──────── DATASET ENTRIES

-- pv_equiv track=rewrite | github.com/JackDanger/rigz | scripts/compare_asm.py | extract_literal_pattern
-- ===== SOURCE A (Python) =====
-- from typing import List, Dict, Tuple, Set
--
-- def extract_literal_pattern(asm_lines: List[str]) -> List[str]:
--     """Extract the literal decode pattern from assembly"""
--     literal = []
--     in_literal = False
--
--     for line in asm_lines:
--         # Look for literal check pattern (tbnz/tbz with bit 31)
--         if ('tbnz' in line.lower() or 'tbz' in line.lower()) and '#31' in line:
--             in_literal = True
--
--         if in_literal:
--             literal.append(line)
--             if 'strb' in line.lower():  # End at store byte
--                 in_literal = False
--                 break
--
--     return literal
-- ===== SOURCE B (Python) =====
-- def extract_literal_pattern(asm_lines):
--     """Extract the literal decode pattern from assembly"""
--     def is_start(line):
--         low = line.lower()
--         return ('tbnz' in low or 'tbz' in low) and '#31' in line
--
--     start = None
--     for i, line in enumerate(asm_lines):
--         if is_start(line):
--             start = i
--             break
--     if start is None:
--         return []
--     tail = asm_lines[start:]
--     for j, line in enumerate(tail):
--         if 'strb' in line.lower():
--             return tail[:j + 1]
--     return tail
-- ===== Notes on version B (the rewrite author's own statement) =====
-- stated objective: simpler
-- what changed: Replaces the single stateful flag-driven loop with explicit boundary computation: find the first marker index, then find the first 'strb' line in the tail and return the slice up to and including it.
import Mathlib
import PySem

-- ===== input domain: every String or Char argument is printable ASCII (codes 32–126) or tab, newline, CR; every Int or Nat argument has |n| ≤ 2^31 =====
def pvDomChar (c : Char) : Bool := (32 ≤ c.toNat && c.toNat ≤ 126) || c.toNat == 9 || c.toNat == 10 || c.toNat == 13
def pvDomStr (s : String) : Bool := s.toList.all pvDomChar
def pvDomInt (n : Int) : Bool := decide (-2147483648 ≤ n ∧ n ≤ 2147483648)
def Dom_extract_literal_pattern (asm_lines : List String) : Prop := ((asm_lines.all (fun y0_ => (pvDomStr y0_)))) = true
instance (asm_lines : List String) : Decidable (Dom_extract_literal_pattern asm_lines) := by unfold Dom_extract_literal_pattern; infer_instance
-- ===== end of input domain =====

-- ===== PORT A =====
-- B changes decomposition only (boundary indices + slicing instead of a stateful flag loop); not faster.
def pvIsStartA (line : String) : Bool :=
  (PySem.Str.isIn "tbnz" (PySem.Str.lower line) || PySem.Str.isIn "tbz" (PySem.Str.lower line))
    && PySem.Str.isIn "#31" line

def pvIsStrbA (line : String) : Bool := PySem.Str.isIn "strb" (PySem.Str.lower line)

-- the for-loop of A: state = (literal acc, in_literal flag); `break` returns immediately
def pvLoopA : List String → Bool → List String → List String
  | [], _, acc => acc
  | l :: ls, inLit, acc =>
    let inLit := if pvIsStartA l then true else inLit
    if inLit then
      let acc := acc ++ [l]
      if pvIsStrbA l then acc else pvLoopA ls inLit acc
    else pvLoopA ls inLit acc

def extract_literal_pattern (asm_lines : List String) : List String :=
  pvLoopA asm_lines false []

-- ===== PORT B =====
def pvIsStartB (line : String) : Bool :=
  (PySem.Str.isIn "tbnz" (PySem.Str.lower line) || PySem.Str.isIn "tbz" (PySem.Str.lower line))
    && PySem.Str.isIn "#31" line

-- first loop of Source B: index of the first marker line
def pvFindStart : List String → Nat → Option Nat
  | [], _ => none
  | l :: ls, i => if pvIsStartB l then some i else pvFindStart ls (i + 1)

-- second loop of Source B: index of the first 'strb' line in the tail
def pvFindStrb : List String → Nat → Option Nat
  | [], _ => none
  | l :: ls, j => if PySem.Str.isIn "strb" (PySem.Str.lower l) then some j else pvFindStrb ls (j + 1)

def extract_literal_pattern_alt (asm_lines : List String) : List String :=
  match pvFindStart asm_lines 0 with
  | none => []
  | some start =>
    -- asm_lines[start:] with 0 ≤ start ≤ len: exactly List.drop
    let tail := asm_lines.drop start
    match pvFindStrb tail 0 with
    | none => tail
    | some j => tail.take (j + 1)   -- tail[:j+1], 0 ≤ j+1

-- ===== PRECONDITION & SPEC =====
def Spec_extract_literal_pattern (asm_lines : List String) (out : List String) : Prop := out = extract_literal_pattern_alt asm_lines
instance (asm_lines : List String) (out : List String) : Decidable (Spec_extract_literal_pattern asm_lines out) := by unfold Spec_extract_literal_pattern; infer_instance

-- ===== CLAIM (what is proved, stated in full; the proofs are below) =====
def Claim_equal_extract_literal_pattern : Prop := ∀ (asm_lines : List String), Dom_extract_literal_pattern asm_lines → Spec_extract_literal_pattern asm_lines (extract_literal_pattern asm_lines)

-- ===== LEMMAS AND PROOFS =====

-- once in_literal is true, A appends each line until (and including) the first 'strb' line
def pvCollect : List String → List String
  | [] => []
  | l :: ls => l :: (if pvIsStrbA l then [] else pvCollect ls)

theorem pvLoopA_true (ls : List String) : ∀ acc, pvLoopA ls true acc = acc ++ pvCollect ls := by
  induction ls with
  | nil => intro acc; rw [pvLoopA, pvCollect, List.append_nil]
  | cons l ls ih =>
    intro acc
    rw [show pvLoopA (l :: ls) true acc =
        (if pvIsStrbA l = true then acc ++ [l] else pvLoopA ls true (acc ++ [l])) by
      rw [pvLoopA]; rw [ite_self, if_pos rfl]]
    rw [pvCollect]
    by_cases h : pvIsStrbA l = true
    · rw [if_pos h, if_pos h]
    · rw [if_neg h, if_neg h, ih, List.append_assoc]; rfl

theorem pvFindStrb_shift (ls : List String) :
    ∀ n, pvFindStrb ls n = (pvFindStrb ls 0).map (· + n) := by
  induction ls with
  | nil => intro n; rfl
  | cons l ls ih =>
    intro n
    by_cases h : PySem.Str.isIn "strb" (PySem.Str.lower l) = true
    · rw [pvFindStrb, if_pos h, pvFindStrb, if_pos h, Option.map_some, Nat.zero_add]
    · rw [pvFindStrb, if_neg h, ih (n + 1), pvFindStrb, if_neg h, ih 1, Option.map_map]
      rcases pvFindStrb ls 0 with _ | j
      · rfl
      · show some (j + (n + 1)) = some (j + 1 + n)
        exact congrArg some (by omega)

theorem pvFindStart_shift (ls : List String) :
    ∀ n, pvFindStart ls n = (pvFindStart ls 0).map (· + n) := by
  induction ls with
  | nil => intro n; rfl
  | cons l ls ih =>
    intro n
    by_cases h : pvIsStartB l = true
    · rw [pvFindStart, if_pos h, pvFindStart, if_pos h, Option.map_some, Nat.zero_add]
    · rw [pvFindStart, if_neg h, ih (n + 1), pvFindStart, if_neg h, ih 1, Option.map_map]
      rcases pvFindStart ls 0 with _ | i
      · rfl
      · show some (i + (n + 1)) = some (i + 1 + n)
        exact congrArg some (by omega)

-- B's tail phase (search for the first 'strb' line, then slice) computes pvCollect
theorem pvTail_eq_collect (t : List String) :
    (match pvFindStrb t 0 with
     | none => t
     | some j => t.take (j + 1)) = pvCollect t := by
  induction t with
  | nil => rfl
  | cons l ls ih =>
    by_cases h : PySem.Str.isIn "strb" (PySem.Str.lower l) = true
    · rw [show pvFindStrb (l :: ls) 0 = some 0 by rw [pvFindStrb, if_pos h]]
      show (l :: ls).take (0 + 1) = pvCollect (l :: ls)
      rw [pvCollect, if_pos (show pvIsStrbA l = true from h)]
      rfl
    · rcases hf : pvFindStrb ls 0 with _ | j
      · rw [show pvFindStrb (l :: ls) 0 = none by
          rw [pvFindStrb, if_neg h, pvFindStrb_shift ls 1, hf]; rfl]
        show l :: ls = pvCollect (l :: ls)
        rw [pvCollect, if_neg (show ¬ pvIsStrbA l = true from h)]
        have ihs : ls = pvCollect ls := by rw [hf] at ih; exact ih
        rw [← ihs]
      · rw [show pvFindStrb (l :: ls) 0 = some (j + 1) by
          rw [pvFindStrb, if_neg h, pvFindStrb_shift ls 1, hf]; rfl]
        show (l :: ls).take (j + 1 + 1) = pvCollect (l :: ls)
        rw [pvCollect, if_neg (show ¬ pvIsStrbA l = true from h)]
        have ihs : ls.take (j + 1) = pvCollect ls := by rw [hf] at ih; exact ih
        rw [List.take_succ_cons, ihs]

-- A's whole loop = first-marker index + collect from there
theorem pvMain (ls : List String) :
    pvLoopA ls false [] =
      (match pvFindStart ls 0 with
       | none => []
       | some i => pvCollect (ls.drop i)) := by
  induction ls with
  | nil => rfl
  | cons l ls ih =>
    by_cases h : pvIsStartA l = true
    · rw [show pvFindStart (l :: ls) 0 = some 0 by
        rw [pvFindStart, if_pos (show pvIsStartB l = true from h)]]
      show pvLoopA (l :: ls) false [] = pvCollect ((l :: ls).drop 0)
      rw [List.drop_zero,
        show pvLoopA (l :: ls) false [] =
            (if pvIsStrbA l = true then [l] else pvLoopA ls true [l]) by
          rw [pvLoopA, if_pos h, if_pos rfl]; rfl,
        pvCollect]
      by_cases hs : pvIsStrbA l = true
      · rw [if_pos hs, if_pos hs]
      · rw [if_neg hs, if_neg hs, pvLoopA_true]; rfl
    · have hB : ¬ pvIsStartB l = true := h
      rw [show pvLoopA (l :: ls) false [] = pvLoopA ls false [] by
        rw [pvLoopA, if_neg h, if_neg (by simp)]]
      rw [ih]
      rcases hf : pvFindStart ls 0 with _ | i
      · rw [show pvFindStart (l :: ls) 0 = none by
          rw [pvFindStart, if_neg hB, pvFindStart_shift ls 1, hf]; rfl]
      · rw [show pvFindStart (l :: ls) 0 = some (i + 1) by
          rw [pvFindStart, if_neg hB, pvFindStart_shift ls 1, hf]; rfl]
        rfl

-- ===== VERDICT (by name: the statement is the Claim_ definition above) =====
theorem extract_literal_pattern_spec : Claim_equal_extract_literal_pattern := by
  intro asm _
  unfold Spec_extract_literal_pattern extract_literal_pattern extract_literal_pattern_alt
  rw [pvMain]
  rcases h : pvFindStart asm 0 with _ | i
  · rfl
  · exact (pvTail_eq_collect (asm.drop i)).symm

────────────────

### ABOUT THIS EXERCISE
Go to the line in the material above that contains "-- ===== PORT B" and copy exactly from there through the line that contains "theorem pvLoopA_true (ls", stopping after it.

### EXERCISE ANSWER
-- ===== PORT B =====
def pvIsStartB (line : String) : Bool :=
  (PySem.Str.isIn "tbnz" (PySem.Str.lower line) || PySem.Str.isIn "tbz" (PySem.Str.lower line))
    && PySem.Str.isIn "#31" line

-- first loop of Source B: index of the first marker line
def pvFindStart : List String → Nat → Option Nat
  | [], _ => none
  | l :: ls, i => if pvIsStartB l then some i else pvFindStart ls (i + 1)

-- second loop of Source B: index of the first 'strb' line in the tail
def pvFindStrb : List String → Nat → Option Nat
  | [], _ => none
  | l :: ls, j => if PySem.Str.isIn "strb" (PySem.Str.lower l) then some j else pvFindStrb ls (j + 1)

def extract_literal_pattern_alt (asm_lines : List String) : List String :=
  match pvFindStart asm_lines 0 with
  | none => []
  | some start =>
    -- asm_lines[start:] with 0 ≤ start ≤ len: exactly List.drop
    let tail := asm_lines.drop start
    match pvFindStrb tail 0 with
    | none => tail
    | some j => tail.take (j + 1)   -- tail[:j+1], 0 ≤ j+1

-- ===== PRECONDITION & SPEC =====
def Spec_extract_literal_pattern (asm_lines : List String) (out : List String) : Prop := out = extract_literal_pattern_alt asm_lines
instance (asm_lines : List String) (out : List String) : Decidable (Spec_extract_literal_pattern asm_lines out) := by unfold Spec_extract_literal_pattern; infer_instance

-- ===== CLAIM (what is proved, stated in full; the proofs are below) =====
def Claim_equal_extract_literal_pattern : Prop := ∀ (asm_lines : List String), Dom_extract_literal_pattern asm_lines → Spec_extract_literal_pattern asm_lines (extract_literal_pattern asm_lines)

-- ===== LEMMAS AND PROOFS =====

-- once in_literal is true, A appends each line until (and including) the first 'strb' line
def pvCollect : List String → List String
  | [] => []
  | l :: ls => l :: (if pvIsStrbA l then [] else pvCollect ls)

theorem pvLoopA_true (ls : List String) : ∀ acc, pvLoopA ls true acc = acc ++ pvCollect ls := by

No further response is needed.